Work request:
Search the records below for the word "rcases", then return every line where it appears.

Start of Block

-- nodes before the cycle entry resolve to the entry point c'
lemma chaseF_cycle_tail (d : PySem.Dict String String) (pre suf : List String) (c' : String)
    (hnd : (pre ++ c' :: suf).Nodup) (hlk : Linked d (pre ++ c' :: suf) c') :
    ∀ node ∈ pre, chaseF d node = c' := by
  intro node hnode
  obtain ⟨m1, m2, hsplit⟩ := List.append_of_mem hnode
  have hp' : pre ++ c' :: suf = m1 ++ node :: (m2 ++ c' :: suf) := by rw [hsplit]; simp
  have hlk1 : Linked d (node :: (m2 ++ c' :: suf)) c' :=
    linked_append_right d m1 _ c' (hp' ▸ hlk)
  have hndp := hp' ▸ hnd
  have hnd1 : (node :: (m2 ++ c' :: suf)).Nodup := (List.nodup_append.1 hndp).2.1
  have t1 : chaseA d [node] ((m2 ++ c' :: suf).headD c') =
      chaseA d ([node] ++ (m2 ++ c' :: suf)) c' := by
    refine chase_travel d _ [node] c' hlk1.2.2 (List.Nodup.of_cons hnd1) ?_
    intro q hq hq'
    simp at hq'
    subst hq'
    exact (List.nodup_cons.1 hnd1).1 hq
  have hfin : chaseA d ([node] ++ (m2 ++ c' :: suf)) c' = c' :=
    chase_stop_mem d _ c' (by simp)
  show chaseA d (PySem.Set.add PySem.Set.empty node) (d.getD node "") = c'
  rw [set_add_empty, hlk1.2.1, t1, hfin]

-- the walk left the path: the final target of every path node is fin = memo.get(cur, cur)
lemma chaseF_exit (d : PySem.Dict String String) (memo : PySem.Dict String String)
    (p' : List String) (c' : String)
    (hnd : p'.Nodup) (hlk : Linked d p' c')
    (hnotmemo : ∀ q ∈ p', memo.contains q = false)
    (hmemokeys : ∀ x, memo.contains x = true → d.contains x = true)
    (hmemocl : ∀ x, memo.contains x = true → d.contains (d.getD x "") = true →
      memo.contains (d.getD x "") = true)
    (hmemoval : ∀ x, memo.contains x = true → memo.getD x "" = chaseF d x)
    (hcase : memo.contains c' = true ∨ d.contains c' = false) :
    ∀ node ∈ p', chaseF d node = memo.getD c' c' := by
  intro node hnode
  obtain ⟨m1, m2, hsplit⟩ := List.append_of_mem hnode
  have hlk1 : Linked d (node :: m2) c' := linked_append_right d m1 _ c' (hsplit ▸ hlk)
  have hnd1 : (node :: m2).Nodup := (List.nodup_append.1 (hsplit ▸ hnd)).2.1
  have t1 : chaseA d [node] (m2.headD c') = chaseA d ([node] ++ m2) c' := by
    refine chase_travel d m2 [node] c' hlk1.2.2 (List.Nodup.of_cons hnd1) ?_
    intro q hq hq'
    simp at hq'
    subst hq'
    exact (List.nodup_cons.1 hnd1).1 hq
  have hbase : chaseF d node = chaseA d ([node] ++ m2) c' := by
    show chaseA d (PySem.Set.add PySem.Set.empty node) (d.getD node "") = _
    rw [set_add_empty, hlk1.2.1, t1]
  rcases hcase with hmc | hnk
  · -- c' already memoised: shrink the visited set to ∅, then one step gives chaseF c'
    have hirr : chaseA d ([node] ++ m2) c' = chaseA d [] c' := by
      refine chase_irrel d (fun x => memo.contains x = true) hmemocl _ _ _ c' rfl (Or.inl hmc) ?_
      intro x hMx
      constructor
      · intro hx
        exfalso
        have hxp : x ∈ p' := by
          rw [hsplit]
          rcases List.mem_append.1 hx with h | h
        

          · simp at h; subst h; exact List.mem_append.2 (Or.inr (List.mem_cons_self ..))
          · exact List.mem_append.2 (Or.inr (List.mem_cons_of_mem _ h))
        rw [hnotmemo x hxp] at hMx; exact absurd hMx (by simp)
      · intro hx; simp at hx
    have hckey : d.contains c' = true := hmemokeys c' hmc
    have hstep : chaseA d [] c' = chaseF d c' := by
      rw [chase_step d [] c' hckey (by simp)]; rfl
    rw [hbase, hirr, hstep, ← hmemoval c' hmc]
    exact getD_default_irrel memo c' "" c' hmc
  · -- c' is not a key: the chase stops at c', and memo cannot contain c'
    have hnc : memo.contains c' = false := by
      rcases h : memo.contains c' with _ | _
      · rfl
      · rw [hmemokeys c' h] at hnk; exact absurd hnk (by simp)
    rw [hbase, chase_stop_nokey d _ c' hnk, PySem.Dict.getD_of_not_contains memo c' hnc]
lemma foldl_insert_getD (g : String → String) :
    ∀ (l : List String) (m : PySem.Dict String String) (x : String),
      (l.foldl (fun m node => m.insert node (g node)) m).getD x "" =
        if x ∈ l then g x else m.getD x "" := by
  intro l
  induction l with
  | nil => intro m x; simp
  | cons a t ih =>
    intro m x
    rw [List.foldl_cons, ih]
    by_cases hx : x ∈ t
    · simp [hx]
    · rw [if_neg hx, PySem.Dict.getD_insert]
      by_cases hxa : x = a
      · subst hxa; simp
      · simp [hxa, hx]

lemma foldl_insert_contains (g : String → String) :
    ∀ (l : List String) (m : PySem.Dict String String) (x : String),
      (l.foldl (fun m node => m.insert node (g node)) m).contains x = true ↔
        x ∈ l ∨ m.contains x = true := by
  intro l
  induction l with
  | nil => intro m x; simp
  | cons a t ih =>
    intro m x
    rw [List.foldl_cons, ih, PySem.Dict.contains_insert]
    constructor
    · rintro (h | h)
      · exact Or.inl (List.mem_cons_of_mem _ h)
      · rcases (Bool.or_eq_true _ _ ▸ h : _ = true ∨ _ = true) with h | h
        · simp at h; subst h; exact Or.inl (List.mem_cons_self ..)
        · exact Or.inr h
    · rintro (h | h)
      · rcases List.mem_cons.1 h with rfl | h
        · exact Or.inr (by simp)
        · exact Or.inl h
      · exact Or.inr (by simp [h])

lemma foldl_insert_nodup (g : String → String) (l : List String)
    (m : PySem.Dict String String) (h : m.keys.Nodup) :
    (l.foldl (fun m node => m.insert node (g node)) m).keys.Nodup := by
  induction l generalizing m with
  | nil => exact h
  | cons a t ih => exact ih _ (PySem.Dict.nodup_keys_insert _ _ _ h)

End of Block

Worked solution:
  rcases hcase with hmc | hnk
          rcases List.mem_append.1 hx with h | h
      rcases h : memo.contains c' with _ | _
      · rcases (Bool.or_eq_true _ _ ▸ h : _ = true ∨ _ = true) with h | h
      · rcases List.mem_cons.1 h with rfl | h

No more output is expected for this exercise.